The lines to copy are those with "hlast" in them. Pull each one from the entries below.
......
-- B replaces A's dict-based first-seen dedup followed by a key sort with a stable sort by lowercase
-- followed by a single pass keeping the first element of each equal-lowercase run (objective: alternative decomposition).

-- ===== PORT A =====
-- _parse_iterable_like on a str argument (the only case for values : List String):
-- [v.strip() for v in value.split(",") if v.strip()]  ("," ≠ "" so Str.split? is always `some`)
def pvParse (e : String) : List String :=
  (((PySem.Str.split? e ",").getD []).filter (fun v => PySem.Str.strip v ≠ "")).map PySem.Str.strip

def normalize_array_values_py (values : List String) : List String :=
  let flattened := values.foldl (fun acc e => acc ++ pvParse e) []
  let deduped := flattened.foldl
    (fun d token =>
      if token = "" then d
      else
        let key := PySem.Str.lower token
        if d.contains key then d else d.insert key token)
    (PySem.Dict.empty : PySem.Dict String String)
  PySem.List.sorted (PySem.Dict.values deduped) (fun s => PySem.Str.lower s) false

-- ===== PORT B =====
def normalize_array_values_py_alt (values : List String) : List String :=
  let tokens := values.foldl (fun acc e => acc ++ pvParse e) []
  let ordered := PySem.List.sorted tokens (fun s => PySem.Str.lower s) false
  (ordered.foldl
    (fun st tok =>
      if tok = "" then st
      else
        let k := PySem.Str.lower tok
        if st.2 = some k then st else (st.1 ++ [tok], some k))
    (([] : List String), (none : Option String))).1

-- ===== PRECONDITION & SPEC =====
def Spec_normalize_array_values_py (values : List String) (out : List String) : Prop := out = normalize_array_values_py_alt values
instance (values : List String) (out : List String) : Decidable (Spec_normalize_array_values_py values out) := by unfold Spec_normalize_array_values_py; infer_instance

-- ===== CLAIM (what is proved, stated in full; the proofs are below) =====
def Claim_equal_normalize_array_values_py : Prop := ∀ (values : List String), Dom_normalize_array_values_py values → Spec_normalize_array_values_py values (normalize_array_values_py values)
theorem pv_query (N s : String) (hN : N ≠ "") :
    (let sa := PySem.List.sorted (PySem.List.pyRange 0 (PySem.Str.len N) 1) (fun i => pySuffix N i) false
     let c := lowerBound sa N s
     (if PySem.Str.slice c none (some (min (PySem.Str.len c) (PySem.Str.len s))) = s then (1 : Int) else 0))
    = (if PySem.Str.isIn s N then (1 : Int) else 0) := by
  have hNl : N.toList ≠ [] := fun h => hN (String.toList_eq_nil_iff.mp h)
  have hn0 : 0 < N.toList.length := List.length_pos_iff.mpr hNl
  set sa := PySem.List.sorted (PySem.List.pyRange 0 (PySem.Str.len N) 1) (fun i => pySuffix N i) false with hsadef
  have hlen : sa.length = N.toList.length := by
    rw [hsadef, PySem.List.length_sorted, PySem.List.length_pyRange_one, PySem.Str.len_eq]
    omega
  have hne : sa ≠ [] := by
    intro h
    rw [h] at hlen
    have : N.toList.length = 0 := by simpa using hlen.symm
    omega
  have hidx : ∀ i : Int, 0 ≤ i → i < (sa.length : Int) →
      0 ≤ PySem.List.pyGetD sa i 0 ∧ PySem.List.pyGetD sa i 0 < (N.toList.length : Int) := by
    intro i h0 hl
    have hm : PySem.List.pyGetD sa i 0
        ∈ PySem.List.sorted (PySem.List.pyRange 0 (PySem.Str.len N) 1) (fun i => pySuffix N i) false :=
      PySem.List.pyGetD_mem sa 0 (by constructor <;> omega)
    rw [PySem.List.mem_sorted, PySem.List.mem_pyRange_one, PySem.Str.len_eq] at hm
    exact hm
  have hmono : ∀ p q : Int, 0 ≤ p → p ≤ q → q < (sa.length : Int) →
      pySuffix N (PySem.List.pyGetD sa p 0) ≤ pySuffix N (PySem.List.pyGetD sa q 0) := by
    intro p q h0 hpq hq
    rw [PySem.List.pyGetD_eq_getElem sa 0 h0 (by omega),
        PySem.List.pyGetD_eq_getElem sa 0 (by omega) hq]
    have := PySem.List.key_sorted_getElem_mono (PySem.List.pyRange 0 (PySem.Str.len N) 1)
      (fun i => pySuffix N i) (p := p.toNat) (q := q.toNat) (by omega)
      (by simp only [← hsadef]; omega)
    simp only [← hsadef] at this
    exact this
  have hsuf : ∀ i : Int, 0 ≤ i → (pySuffix N i).toList = N.toList.drop i.toNat := by
    intro i h0
    simp only [pySuffix, PySem.Str.toList_slice, PySem.Chars.slice_eq_listSlice]
    exact PySem.List.slice_from N.toList h0
  have hlast : PySem.List.pyGetD sa (-1) 0 = PySem.List.pyGetD sa ((sa.length : Int) - 1) 0 := by
    rw [PySem.List.pyGetD_neg_one sa 0 hne, List.getLast_eq_getElem,
        PySem.List.pyGetD_eq_getElem sa 0 (by omega) (by omega)]
    congr 1
    omega
  set c := lowerBound sa N s with hcdef
  have hcunf : c = if pySuffix N (PySem.List.pyGetD sa (-1) 0) < s then
      pySuffix N (PySem.List.pyGetD sa (-1) 0)
    else
      pySuffix N (PySem.List.pyGetD sa (lbLoop sa N s (-1) ((sa.length : Int) - 1)) 0) := by
    rw [hcdef, lowerBound, PySem.List.len_eq]
  have hcsuffix : ∃ i : Int, 0 ≤ i ∧ i < (N.toList.length : Int) ∧ c = pySuffix N i := by
    rw [hcunf]
    split
    · refine ⟨PySem.List.pyGetD sa (-1) 0, ?_, ?_, rfl⟩
      · rw [hlast]; exact (hidx _ (by omega) (by omega)).1
      · rw [hlast]; exact (hidx _ (by omega) (by omega)).2
    · rename_i hearly
      rw [hlast] at hearly
      obtain ⟨o1, o2, o3, o4⟩ := lbLoop_spec sa N s hmono (-1) ((sa.length : Int) - 1)
        (by norm_num) (by omega) (by omega) (by intro j h0 hj; omega) hearly
      exact ⟨_, (hidx _ (by omega) (by omega)).1, (hidx _ (by omega) (by omega)).2, rfl⟩
  have hbridge : s.toList <+: c.toList ↔ s.toList <:+: N.toList := by
    constructor
    · intro hp
      obtain ⟨i, h0, hi, hci⟩ := hcsuffix
      refine List.infix_iff_prefix_suffix.mpr ⟨c.toList, hp, ?_⟩
      rw [hci, hsuf i h0]
      exact List.drop_suffix _ _
    · intro hinf
      by_cases hs : s.toList = []
      · rw [hs]; exact List.nil_prefix
      · have : ∃ j, s.toList <+: N.toList.drop j :=
          (PySem.Chars.exists_prefix_drop_iff_isIn s.toList N.toList).mpr
            ((PySem.Chars.isIn_iff_infix _ _).mpr hinf)
        obtain ⟨j, hj⟩ := this
        have hjlt : j < N.toList.length := by
          by_contra hge
          rw [List.drop_eq_nil_of_le (by omega)] at hj
          exact hs (List.prefix_nil.mp hj)
        have hjmem : (j : Int) ∈ sa := by
          rw [hsadef, PySem.List.mem_sorted, PySem.List.mem_pyRange_one, PySem.Str.len_eq]
          omega
        obtain ⟨k, hk, hkj⟩ := List.mem_iff_getElem.mp hjmem
        have hgetk : PySem.List.pyGetD sa (k : Int) 0 = (j : Int) := by
          rw [PySem.List.pyGetD_eq_getElem sa 0 (by omega) (by omega)]
          simpa using hkj
        have hsleu : ¬ pySuffix N (j : Int) < s := by
          rw [String.lt_iff_toList_lt, hsuf _ (by omega)]
          obtain ⟨r, hr⟩ := hj
          rw [Int.toNat_natCast, ← hr]
          exact pv_not_append_lt_self _ _
        have hearly : ¬ pySuffix N (PySem.List.pyGetD sa ((sa.length : Int) - 1) 0) < s := by
          intro hlt
          have hle := hmono (k : Int) ((sa.length : Int) - 1) (by omega) (by omega) (by omega)
          rw [hgetk] at hle
          exact hsleu (lt_of_le_of_lt hle hlt)
        obtain ⟨o1, o2, o3, o4⟩ := lbLoop_spec sa N s hmono (-1) ((sa.length : Int) - 1)
          (by norm_num) (by omega) (by omega) (by intro j' h0 hj'; omega) hearly
        set Rf := lbLoop sa N s (-1) ((sa.length : Int) - 1) with hRf
        have hcRf : c = pySuffix N (PySem.List.pyGetD sa Rf 0) := by
          rw [hcunf, if_neg (by rw [hlast]; exact hearly)]
        have hkRf : Rf ≤ (k : Int) := by
          by_contra hlt
          exact hsleu (by rw [← hgetk]; exact o3 (k : Int) (by omega) (by omega))
        have hcle : c ≤ pySuffix N (j : Int) := by
          rw [hcRf, ← hgetk]
          exact hmono Rf (k : Int) (by omega) hkRf (by omega)
        have hslec : ¬ c.toList < s.toList := by
          rw [← String.lt_iff_toList_lt, hcRf]
          exact o4
        obtain ⟨r, hr⟩ := hj
        have hcler : ¬ s.toList ++ r < c.toList := by
          have := hcle
          rw [String.le_iff_toList_le, hsuf _ (by omega), Int.toNat_natCast, ← hr] at this
          exact not_lt.mpr this
        exact pv_prefix_of_between _ _ r hslec hcler
  have hmin : (min (PySem.Str.len c) (PySem.Str.len s)).toNat = min c.toList.length s.toList.length := by
    rw [PySem.Str.len_eq, PySem.Str.len_eq]
    omega
  have hto : (PySem.Str.slice c none (some (min (PySem.Str.len c) (PySem.Str.len s)))).toList
      = c.toList.take (min c.toList.length s.toList.length) := by
    rw [PySem.Str.toList_slice, PySem.Chars.slice_eq_listSlice,
        PySem.List.slice_to _ (by rw [PySem.Str.len_eq, PySem.Str.len_eq]; omega), hmin]
  have hiff : (PySem.Str.slice c none (some (min (PySem.Str.len c) (PySem.Str.len s))) = s)
      ↔ (PySem.Str.isIn s N = true) := by
    rw [PySem.Str.isIn_iff_infix, ← hbridge, ← pv_take_min_eq_iff]
    constructor
    · intro h
      rw [← hto]
      exact congrArg String.toList h
    · intro h
      exact String.toList_inj.mp (hto.trans h)
  simp only []
  rw [if_congr hiff rfl rfl]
......
Your response:
  have hlast : PySem.List.pyGetD sa (-1) 0 = PySem.List.pyGetD sa ((sa.length : Int) - 1) 0 := by
      · rw [hlast]; exact (hidx _ (by omega) (by omega)).1
      · rw [hlast]; exact (hidx _ (by omega) (by omega)).2
      rw [hlast] at hearly
          rw [hcunf, if_neg (by rw [hlast]; exact hearly)]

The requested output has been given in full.